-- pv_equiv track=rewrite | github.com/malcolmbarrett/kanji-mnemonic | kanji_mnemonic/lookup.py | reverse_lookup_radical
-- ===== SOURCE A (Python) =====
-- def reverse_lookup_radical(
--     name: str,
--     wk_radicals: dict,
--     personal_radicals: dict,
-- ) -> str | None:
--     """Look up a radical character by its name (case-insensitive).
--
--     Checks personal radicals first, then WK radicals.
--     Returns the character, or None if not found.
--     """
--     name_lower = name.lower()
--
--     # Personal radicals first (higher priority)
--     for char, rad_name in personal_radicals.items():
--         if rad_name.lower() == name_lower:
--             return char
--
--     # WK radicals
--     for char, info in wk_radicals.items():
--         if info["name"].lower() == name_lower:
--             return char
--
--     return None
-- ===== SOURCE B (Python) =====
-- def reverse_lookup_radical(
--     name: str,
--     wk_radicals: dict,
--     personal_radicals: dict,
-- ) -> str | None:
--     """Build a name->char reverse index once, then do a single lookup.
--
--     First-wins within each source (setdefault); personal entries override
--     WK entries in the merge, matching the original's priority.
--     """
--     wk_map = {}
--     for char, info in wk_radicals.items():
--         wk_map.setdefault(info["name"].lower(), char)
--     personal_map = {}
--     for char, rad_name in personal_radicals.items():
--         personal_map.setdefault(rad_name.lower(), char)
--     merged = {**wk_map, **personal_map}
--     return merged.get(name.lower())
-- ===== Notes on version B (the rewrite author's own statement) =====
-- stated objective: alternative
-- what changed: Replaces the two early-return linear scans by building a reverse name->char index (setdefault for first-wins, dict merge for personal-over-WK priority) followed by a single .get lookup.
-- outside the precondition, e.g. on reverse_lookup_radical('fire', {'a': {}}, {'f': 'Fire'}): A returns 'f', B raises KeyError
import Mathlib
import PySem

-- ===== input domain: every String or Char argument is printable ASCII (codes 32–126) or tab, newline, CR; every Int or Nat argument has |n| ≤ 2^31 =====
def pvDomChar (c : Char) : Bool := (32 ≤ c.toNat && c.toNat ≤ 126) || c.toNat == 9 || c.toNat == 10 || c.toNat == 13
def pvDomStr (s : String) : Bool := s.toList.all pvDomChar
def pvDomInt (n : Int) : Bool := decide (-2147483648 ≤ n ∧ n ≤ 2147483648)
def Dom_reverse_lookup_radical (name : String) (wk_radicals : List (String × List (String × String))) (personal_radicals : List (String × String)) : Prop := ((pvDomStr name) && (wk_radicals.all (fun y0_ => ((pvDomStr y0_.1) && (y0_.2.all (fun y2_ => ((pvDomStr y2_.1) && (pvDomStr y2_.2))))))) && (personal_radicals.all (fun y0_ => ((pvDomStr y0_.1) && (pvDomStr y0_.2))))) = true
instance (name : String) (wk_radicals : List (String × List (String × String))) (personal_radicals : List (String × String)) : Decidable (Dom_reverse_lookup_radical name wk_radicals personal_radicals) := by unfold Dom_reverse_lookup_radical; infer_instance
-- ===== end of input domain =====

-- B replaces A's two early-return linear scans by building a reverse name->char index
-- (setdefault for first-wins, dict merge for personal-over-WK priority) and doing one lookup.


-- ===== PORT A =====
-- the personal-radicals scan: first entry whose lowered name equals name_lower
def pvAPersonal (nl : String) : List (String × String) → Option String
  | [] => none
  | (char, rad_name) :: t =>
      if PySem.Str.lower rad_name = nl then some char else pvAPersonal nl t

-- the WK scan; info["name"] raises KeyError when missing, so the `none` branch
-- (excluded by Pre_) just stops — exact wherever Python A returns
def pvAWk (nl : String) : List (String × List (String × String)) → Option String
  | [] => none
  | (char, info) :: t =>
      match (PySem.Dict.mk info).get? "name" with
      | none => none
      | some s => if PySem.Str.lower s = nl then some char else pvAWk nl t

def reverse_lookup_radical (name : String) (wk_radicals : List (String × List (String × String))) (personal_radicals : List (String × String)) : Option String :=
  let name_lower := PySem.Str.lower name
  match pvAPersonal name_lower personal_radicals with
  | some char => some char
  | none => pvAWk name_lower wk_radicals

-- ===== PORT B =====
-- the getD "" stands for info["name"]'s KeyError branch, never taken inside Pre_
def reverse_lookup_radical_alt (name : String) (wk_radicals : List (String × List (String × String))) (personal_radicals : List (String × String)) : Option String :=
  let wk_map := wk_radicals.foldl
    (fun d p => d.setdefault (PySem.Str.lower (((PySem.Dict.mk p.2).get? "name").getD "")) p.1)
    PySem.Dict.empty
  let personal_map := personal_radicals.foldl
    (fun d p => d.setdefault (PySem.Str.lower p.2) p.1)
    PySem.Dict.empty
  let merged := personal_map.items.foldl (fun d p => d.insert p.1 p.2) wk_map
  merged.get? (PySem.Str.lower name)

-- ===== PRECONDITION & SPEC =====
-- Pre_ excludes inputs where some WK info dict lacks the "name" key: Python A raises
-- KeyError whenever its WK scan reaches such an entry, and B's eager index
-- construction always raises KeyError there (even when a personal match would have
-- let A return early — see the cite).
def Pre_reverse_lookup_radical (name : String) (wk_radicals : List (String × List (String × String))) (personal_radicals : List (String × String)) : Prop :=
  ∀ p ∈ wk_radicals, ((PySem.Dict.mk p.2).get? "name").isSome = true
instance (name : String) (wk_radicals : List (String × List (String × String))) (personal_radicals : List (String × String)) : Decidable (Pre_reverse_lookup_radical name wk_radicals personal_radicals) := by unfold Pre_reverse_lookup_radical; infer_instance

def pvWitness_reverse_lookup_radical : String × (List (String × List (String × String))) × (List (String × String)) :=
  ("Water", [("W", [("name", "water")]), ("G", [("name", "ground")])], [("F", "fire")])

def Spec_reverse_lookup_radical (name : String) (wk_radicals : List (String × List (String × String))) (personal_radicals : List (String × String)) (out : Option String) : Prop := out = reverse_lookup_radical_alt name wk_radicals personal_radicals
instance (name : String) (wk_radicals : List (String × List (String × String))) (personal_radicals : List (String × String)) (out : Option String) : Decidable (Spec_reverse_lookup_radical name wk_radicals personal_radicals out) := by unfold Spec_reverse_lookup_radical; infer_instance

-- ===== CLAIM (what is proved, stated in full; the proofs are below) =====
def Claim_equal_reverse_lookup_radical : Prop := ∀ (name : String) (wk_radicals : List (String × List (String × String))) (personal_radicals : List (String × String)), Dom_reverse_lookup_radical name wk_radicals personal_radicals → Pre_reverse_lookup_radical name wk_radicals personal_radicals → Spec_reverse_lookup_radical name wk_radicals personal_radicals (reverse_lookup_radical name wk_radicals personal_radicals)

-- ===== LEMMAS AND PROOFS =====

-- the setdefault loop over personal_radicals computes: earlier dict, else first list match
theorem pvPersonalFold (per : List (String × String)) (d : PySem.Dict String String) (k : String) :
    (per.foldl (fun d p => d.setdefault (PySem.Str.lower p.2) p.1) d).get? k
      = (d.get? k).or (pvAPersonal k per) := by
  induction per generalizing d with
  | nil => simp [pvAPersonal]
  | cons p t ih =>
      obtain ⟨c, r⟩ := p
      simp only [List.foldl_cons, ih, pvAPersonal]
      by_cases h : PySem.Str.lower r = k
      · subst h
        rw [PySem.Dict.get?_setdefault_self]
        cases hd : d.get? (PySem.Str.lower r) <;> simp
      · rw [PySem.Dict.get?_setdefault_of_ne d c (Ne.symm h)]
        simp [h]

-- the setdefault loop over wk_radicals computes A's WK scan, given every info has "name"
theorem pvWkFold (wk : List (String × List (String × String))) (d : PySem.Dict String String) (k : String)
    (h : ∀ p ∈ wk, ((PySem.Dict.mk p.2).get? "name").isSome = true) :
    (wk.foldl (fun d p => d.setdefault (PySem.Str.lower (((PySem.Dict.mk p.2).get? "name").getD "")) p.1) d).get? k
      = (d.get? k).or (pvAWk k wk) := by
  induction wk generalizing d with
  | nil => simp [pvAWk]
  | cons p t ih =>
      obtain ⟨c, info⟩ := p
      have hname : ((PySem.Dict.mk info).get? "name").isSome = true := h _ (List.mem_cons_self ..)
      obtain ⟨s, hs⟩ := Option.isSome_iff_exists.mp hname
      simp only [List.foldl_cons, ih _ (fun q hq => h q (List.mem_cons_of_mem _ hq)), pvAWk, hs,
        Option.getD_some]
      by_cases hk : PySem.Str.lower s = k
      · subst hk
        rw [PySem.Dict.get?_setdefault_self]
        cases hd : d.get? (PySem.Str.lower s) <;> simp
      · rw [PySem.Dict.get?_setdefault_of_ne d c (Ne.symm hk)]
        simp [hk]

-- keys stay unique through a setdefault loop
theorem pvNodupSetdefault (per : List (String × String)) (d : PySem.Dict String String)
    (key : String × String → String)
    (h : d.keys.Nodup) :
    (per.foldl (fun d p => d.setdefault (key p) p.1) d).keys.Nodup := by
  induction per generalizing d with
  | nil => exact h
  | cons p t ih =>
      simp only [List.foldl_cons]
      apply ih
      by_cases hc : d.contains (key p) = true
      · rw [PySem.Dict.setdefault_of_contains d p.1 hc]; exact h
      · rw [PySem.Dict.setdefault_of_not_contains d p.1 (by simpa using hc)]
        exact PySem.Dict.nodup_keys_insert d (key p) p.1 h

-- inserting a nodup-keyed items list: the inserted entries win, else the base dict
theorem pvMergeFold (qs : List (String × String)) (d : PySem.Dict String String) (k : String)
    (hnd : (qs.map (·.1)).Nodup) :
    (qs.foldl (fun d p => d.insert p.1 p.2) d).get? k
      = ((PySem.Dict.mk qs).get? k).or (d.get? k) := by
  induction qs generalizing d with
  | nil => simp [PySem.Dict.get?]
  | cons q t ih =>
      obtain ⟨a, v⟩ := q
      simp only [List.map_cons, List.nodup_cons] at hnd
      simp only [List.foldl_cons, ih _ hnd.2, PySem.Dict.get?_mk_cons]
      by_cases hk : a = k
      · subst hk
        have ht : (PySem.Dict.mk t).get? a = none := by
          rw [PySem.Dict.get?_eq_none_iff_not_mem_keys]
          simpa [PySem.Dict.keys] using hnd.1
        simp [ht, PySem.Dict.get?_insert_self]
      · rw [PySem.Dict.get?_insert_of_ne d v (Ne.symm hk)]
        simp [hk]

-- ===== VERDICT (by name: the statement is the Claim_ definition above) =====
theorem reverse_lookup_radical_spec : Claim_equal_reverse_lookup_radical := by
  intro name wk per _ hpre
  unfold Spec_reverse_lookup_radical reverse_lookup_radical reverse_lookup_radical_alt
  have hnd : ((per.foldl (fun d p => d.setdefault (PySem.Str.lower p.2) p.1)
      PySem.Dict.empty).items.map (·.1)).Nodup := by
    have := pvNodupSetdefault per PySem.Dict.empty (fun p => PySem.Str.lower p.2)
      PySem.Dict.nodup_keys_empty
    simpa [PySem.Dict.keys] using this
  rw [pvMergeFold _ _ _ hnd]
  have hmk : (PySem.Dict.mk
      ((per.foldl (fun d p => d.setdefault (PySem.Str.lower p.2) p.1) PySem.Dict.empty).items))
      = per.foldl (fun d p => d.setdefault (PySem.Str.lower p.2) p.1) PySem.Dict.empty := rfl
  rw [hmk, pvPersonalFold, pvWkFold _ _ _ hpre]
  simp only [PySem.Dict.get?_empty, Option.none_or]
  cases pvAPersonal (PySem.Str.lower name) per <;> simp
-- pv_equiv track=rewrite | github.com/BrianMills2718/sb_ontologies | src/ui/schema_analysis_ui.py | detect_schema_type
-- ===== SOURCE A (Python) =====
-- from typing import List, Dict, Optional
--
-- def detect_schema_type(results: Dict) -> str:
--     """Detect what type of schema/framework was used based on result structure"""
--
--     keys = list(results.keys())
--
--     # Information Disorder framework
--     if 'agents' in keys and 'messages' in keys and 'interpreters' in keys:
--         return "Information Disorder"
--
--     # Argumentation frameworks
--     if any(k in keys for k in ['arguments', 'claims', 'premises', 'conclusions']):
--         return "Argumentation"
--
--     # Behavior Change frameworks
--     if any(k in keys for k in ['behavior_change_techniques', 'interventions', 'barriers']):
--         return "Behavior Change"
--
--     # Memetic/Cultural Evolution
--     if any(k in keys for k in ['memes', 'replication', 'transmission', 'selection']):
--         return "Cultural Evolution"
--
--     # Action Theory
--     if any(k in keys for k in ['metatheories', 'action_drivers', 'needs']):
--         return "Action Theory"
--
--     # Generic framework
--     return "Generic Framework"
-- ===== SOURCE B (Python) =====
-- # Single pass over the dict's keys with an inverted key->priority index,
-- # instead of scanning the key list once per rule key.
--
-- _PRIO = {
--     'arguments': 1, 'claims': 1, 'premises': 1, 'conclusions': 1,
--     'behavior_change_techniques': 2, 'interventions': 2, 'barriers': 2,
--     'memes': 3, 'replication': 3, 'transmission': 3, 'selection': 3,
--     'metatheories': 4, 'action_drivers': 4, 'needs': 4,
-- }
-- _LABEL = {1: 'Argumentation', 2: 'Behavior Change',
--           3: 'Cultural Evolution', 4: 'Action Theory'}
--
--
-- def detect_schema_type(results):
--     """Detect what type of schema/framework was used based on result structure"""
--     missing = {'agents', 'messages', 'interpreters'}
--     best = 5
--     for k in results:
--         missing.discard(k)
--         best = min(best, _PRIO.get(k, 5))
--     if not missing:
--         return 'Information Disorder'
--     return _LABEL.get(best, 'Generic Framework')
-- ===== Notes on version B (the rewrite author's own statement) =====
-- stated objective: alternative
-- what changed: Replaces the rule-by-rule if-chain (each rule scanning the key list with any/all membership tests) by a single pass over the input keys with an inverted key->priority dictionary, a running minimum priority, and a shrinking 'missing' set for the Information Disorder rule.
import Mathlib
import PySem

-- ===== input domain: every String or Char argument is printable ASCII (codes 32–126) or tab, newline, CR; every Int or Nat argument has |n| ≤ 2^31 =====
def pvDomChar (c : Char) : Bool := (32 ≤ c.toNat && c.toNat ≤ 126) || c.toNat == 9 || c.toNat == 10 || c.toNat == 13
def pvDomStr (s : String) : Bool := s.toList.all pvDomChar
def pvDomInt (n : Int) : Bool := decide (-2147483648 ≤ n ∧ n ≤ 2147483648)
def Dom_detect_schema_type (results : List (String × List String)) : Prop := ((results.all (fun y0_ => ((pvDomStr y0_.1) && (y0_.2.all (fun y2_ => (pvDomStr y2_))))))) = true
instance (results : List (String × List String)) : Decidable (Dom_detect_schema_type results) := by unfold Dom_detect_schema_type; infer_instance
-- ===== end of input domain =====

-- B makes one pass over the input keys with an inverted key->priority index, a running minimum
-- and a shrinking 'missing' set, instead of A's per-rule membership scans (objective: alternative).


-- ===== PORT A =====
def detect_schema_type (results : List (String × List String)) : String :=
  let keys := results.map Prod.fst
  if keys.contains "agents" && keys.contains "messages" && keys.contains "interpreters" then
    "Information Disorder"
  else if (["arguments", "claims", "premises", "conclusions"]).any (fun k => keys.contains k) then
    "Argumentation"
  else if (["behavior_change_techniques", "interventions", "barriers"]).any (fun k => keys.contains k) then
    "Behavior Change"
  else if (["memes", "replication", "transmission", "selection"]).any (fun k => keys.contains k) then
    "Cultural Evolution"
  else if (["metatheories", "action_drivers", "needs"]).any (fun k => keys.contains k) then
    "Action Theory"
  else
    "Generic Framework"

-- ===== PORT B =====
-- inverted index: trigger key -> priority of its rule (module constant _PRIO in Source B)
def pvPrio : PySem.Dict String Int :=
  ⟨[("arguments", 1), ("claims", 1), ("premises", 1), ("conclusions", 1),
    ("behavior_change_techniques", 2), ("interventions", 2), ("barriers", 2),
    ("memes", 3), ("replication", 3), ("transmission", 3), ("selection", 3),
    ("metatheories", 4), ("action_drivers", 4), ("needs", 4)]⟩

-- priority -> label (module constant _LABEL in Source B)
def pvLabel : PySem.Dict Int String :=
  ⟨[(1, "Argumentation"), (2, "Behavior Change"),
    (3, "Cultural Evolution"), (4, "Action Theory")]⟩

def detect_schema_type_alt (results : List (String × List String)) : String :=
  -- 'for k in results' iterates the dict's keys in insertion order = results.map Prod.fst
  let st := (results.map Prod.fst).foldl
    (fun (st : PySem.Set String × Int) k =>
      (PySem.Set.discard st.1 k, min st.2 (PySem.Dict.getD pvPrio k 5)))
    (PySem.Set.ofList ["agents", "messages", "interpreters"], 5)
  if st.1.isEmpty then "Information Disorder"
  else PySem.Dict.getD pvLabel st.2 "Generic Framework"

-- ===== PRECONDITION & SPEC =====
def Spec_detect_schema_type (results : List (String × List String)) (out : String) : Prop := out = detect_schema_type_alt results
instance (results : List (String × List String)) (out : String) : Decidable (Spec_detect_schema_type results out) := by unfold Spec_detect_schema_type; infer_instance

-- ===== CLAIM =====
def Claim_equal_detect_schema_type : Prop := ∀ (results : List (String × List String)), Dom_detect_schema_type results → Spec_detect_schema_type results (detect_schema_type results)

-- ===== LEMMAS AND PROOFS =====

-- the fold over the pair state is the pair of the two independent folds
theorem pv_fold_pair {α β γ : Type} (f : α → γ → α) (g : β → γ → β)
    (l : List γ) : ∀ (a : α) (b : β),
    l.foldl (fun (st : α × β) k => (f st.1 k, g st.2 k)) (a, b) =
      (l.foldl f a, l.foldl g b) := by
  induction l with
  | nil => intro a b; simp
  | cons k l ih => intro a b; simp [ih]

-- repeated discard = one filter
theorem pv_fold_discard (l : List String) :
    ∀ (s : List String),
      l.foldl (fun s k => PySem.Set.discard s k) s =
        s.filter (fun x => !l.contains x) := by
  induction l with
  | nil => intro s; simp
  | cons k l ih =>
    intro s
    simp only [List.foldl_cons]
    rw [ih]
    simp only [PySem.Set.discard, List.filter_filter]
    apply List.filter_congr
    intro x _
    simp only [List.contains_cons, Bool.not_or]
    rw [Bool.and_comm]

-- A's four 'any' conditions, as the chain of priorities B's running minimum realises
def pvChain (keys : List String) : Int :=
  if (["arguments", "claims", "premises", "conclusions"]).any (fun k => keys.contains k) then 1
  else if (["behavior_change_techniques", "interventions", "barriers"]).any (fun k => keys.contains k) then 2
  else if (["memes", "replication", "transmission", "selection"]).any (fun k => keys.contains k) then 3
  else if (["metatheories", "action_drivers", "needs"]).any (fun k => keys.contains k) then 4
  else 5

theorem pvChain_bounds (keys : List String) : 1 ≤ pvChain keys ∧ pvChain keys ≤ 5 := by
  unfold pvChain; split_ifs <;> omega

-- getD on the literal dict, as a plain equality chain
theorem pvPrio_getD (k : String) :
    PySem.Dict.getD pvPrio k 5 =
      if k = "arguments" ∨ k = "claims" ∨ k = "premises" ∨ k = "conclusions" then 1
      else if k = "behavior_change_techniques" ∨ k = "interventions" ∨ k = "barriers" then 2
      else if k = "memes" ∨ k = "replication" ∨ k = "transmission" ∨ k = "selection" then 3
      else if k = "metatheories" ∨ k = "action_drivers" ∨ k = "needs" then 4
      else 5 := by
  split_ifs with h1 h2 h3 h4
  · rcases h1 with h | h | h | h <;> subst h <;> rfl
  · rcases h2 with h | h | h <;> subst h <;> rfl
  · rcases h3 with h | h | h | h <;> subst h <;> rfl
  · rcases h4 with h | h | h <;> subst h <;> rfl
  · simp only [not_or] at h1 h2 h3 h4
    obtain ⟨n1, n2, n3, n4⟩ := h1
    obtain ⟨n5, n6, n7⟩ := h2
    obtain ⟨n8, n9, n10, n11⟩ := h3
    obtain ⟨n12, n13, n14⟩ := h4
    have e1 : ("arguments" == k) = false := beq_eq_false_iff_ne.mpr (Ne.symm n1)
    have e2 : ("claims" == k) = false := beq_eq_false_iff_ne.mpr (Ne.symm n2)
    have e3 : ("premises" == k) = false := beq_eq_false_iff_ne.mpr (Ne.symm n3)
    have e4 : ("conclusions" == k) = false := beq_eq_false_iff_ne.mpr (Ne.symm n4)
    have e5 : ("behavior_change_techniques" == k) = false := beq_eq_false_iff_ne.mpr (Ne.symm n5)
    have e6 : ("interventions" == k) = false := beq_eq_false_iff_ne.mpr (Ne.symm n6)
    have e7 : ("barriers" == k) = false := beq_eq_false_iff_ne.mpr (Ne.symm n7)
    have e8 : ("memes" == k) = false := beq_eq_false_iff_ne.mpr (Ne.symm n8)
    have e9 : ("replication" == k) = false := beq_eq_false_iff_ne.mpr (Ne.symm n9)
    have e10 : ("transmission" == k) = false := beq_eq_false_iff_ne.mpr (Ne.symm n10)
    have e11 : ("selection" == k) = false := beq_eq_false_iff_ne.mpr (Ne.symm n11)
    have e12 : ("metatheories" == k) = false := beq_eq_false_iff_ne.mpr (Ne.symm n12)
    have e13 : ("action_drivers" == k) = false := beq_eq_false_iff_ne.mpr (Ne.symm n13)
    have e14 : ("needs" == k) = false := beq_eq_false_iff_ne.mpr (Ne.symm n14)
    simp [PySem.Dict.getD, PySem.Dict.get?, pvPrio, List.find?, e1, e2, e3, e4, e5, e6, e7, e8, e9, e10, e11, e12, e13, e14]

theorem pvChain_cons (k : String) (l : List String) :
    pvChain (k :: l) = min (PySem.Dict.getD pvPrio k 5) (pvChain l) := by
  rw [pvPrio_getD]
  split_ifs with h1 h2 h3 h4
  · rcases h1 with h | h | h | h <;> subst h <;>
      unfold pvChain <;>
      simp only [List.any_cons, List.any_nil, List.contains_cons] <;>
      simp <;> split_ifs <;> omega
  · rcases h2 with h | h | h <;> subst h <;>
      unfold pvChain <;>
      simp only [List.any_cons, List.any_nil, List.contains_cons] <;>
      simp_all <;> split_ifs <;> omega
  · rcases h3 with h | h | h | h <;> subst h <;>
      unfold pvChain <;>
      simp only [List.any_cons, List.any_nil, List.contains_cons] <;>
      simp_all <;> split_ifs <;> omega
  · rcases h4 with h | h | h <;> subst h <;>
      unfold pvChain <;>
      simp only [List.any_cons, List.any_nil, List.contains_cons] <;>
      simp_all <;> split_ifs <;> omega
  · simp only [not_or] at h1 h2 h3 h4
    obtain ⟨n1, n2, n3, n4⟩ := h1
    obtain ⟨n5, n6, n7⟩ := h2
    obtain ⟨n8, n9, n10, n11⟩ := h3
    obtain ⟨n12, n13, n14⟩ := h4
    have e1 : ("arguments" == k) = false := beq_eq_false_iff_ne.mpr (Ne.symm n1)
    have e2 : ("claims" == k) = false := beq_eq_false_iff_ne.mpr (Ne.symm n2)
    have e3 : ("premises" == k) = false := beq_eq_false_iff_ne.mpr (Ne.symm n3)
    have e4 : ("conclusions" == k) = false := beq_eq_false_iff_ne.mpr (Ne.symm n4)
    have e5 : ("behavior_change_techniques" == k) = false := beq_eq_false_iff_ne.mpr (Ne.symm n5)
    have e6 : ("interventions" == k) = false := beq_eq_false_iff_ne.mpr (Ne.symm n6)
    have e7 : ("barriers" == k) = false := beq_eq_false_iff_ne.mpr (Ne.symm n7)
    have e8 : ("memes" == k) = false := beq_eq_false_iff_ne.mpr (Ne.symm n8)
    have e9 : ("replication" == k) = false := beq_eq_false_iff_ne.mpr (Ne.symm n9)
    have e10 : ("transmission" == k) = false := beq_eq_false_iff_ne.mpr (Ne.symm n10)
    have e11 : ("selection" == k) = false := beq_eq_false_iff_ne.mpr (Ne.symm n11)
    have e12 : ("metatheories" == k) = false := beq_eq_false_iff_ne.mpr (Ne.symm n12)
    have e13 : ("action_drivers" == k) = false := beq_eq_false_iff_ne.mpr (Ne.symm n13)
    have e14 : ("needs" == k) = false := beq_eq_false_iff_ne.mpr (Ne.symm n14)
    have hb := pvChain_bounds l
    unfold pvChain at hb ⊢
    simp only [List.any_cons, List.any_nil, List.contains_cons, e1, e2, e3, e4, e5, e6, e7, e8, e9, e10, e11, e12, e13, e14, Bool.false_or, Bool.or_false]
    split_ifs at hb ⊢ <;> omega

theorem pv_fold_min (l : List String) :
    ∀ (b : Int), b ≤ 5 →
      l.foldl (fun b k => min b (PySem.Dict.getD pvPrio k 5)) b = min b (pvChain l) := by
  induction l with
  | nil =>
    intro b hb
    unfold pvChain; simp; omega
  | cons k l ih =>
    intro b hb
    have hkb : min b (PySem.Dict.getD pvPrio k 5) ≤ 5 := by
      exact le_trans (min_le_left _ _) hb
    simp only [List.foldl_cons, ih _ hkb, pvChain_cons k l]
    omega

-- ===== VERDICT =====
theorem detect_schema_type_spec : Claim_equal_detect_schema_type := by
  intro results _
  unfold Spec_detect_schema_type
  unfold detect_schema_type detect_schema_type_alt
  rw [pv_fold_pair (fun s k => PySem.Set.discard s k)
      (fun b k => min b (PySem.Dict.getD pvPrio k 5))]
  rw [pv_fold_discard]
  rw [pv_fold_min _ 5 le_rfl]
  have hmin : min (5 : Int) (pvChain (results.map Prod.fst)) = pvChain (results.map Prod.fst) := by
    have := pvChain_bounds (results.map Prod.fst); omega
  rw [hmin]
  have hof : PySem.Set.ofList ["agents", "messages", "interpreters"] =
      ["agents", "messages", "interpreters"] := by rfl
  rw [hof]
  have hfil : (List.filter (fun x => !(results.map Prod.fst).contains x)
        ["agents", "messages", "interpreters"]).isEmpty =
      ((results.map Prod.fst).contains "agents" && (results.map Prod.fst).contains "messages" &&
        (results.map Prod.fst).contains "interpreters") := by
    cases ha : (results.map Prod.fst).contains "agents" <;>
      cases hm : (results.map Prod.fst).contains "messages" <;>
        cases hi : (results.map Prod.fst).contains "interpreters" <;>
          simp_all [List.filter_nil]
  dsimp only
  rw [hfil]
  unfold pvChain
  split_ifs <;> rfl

################

> [ABOUT THIS TASK]:
Where does the word "module" appear in the records? Copy every line that holds it.

> [TASK ANSWER]:
-- inverted index: trigger key -> priority of its rule (module constant _PRIO in Source B)
-- priority -> label (module constant _LABEL in Source B)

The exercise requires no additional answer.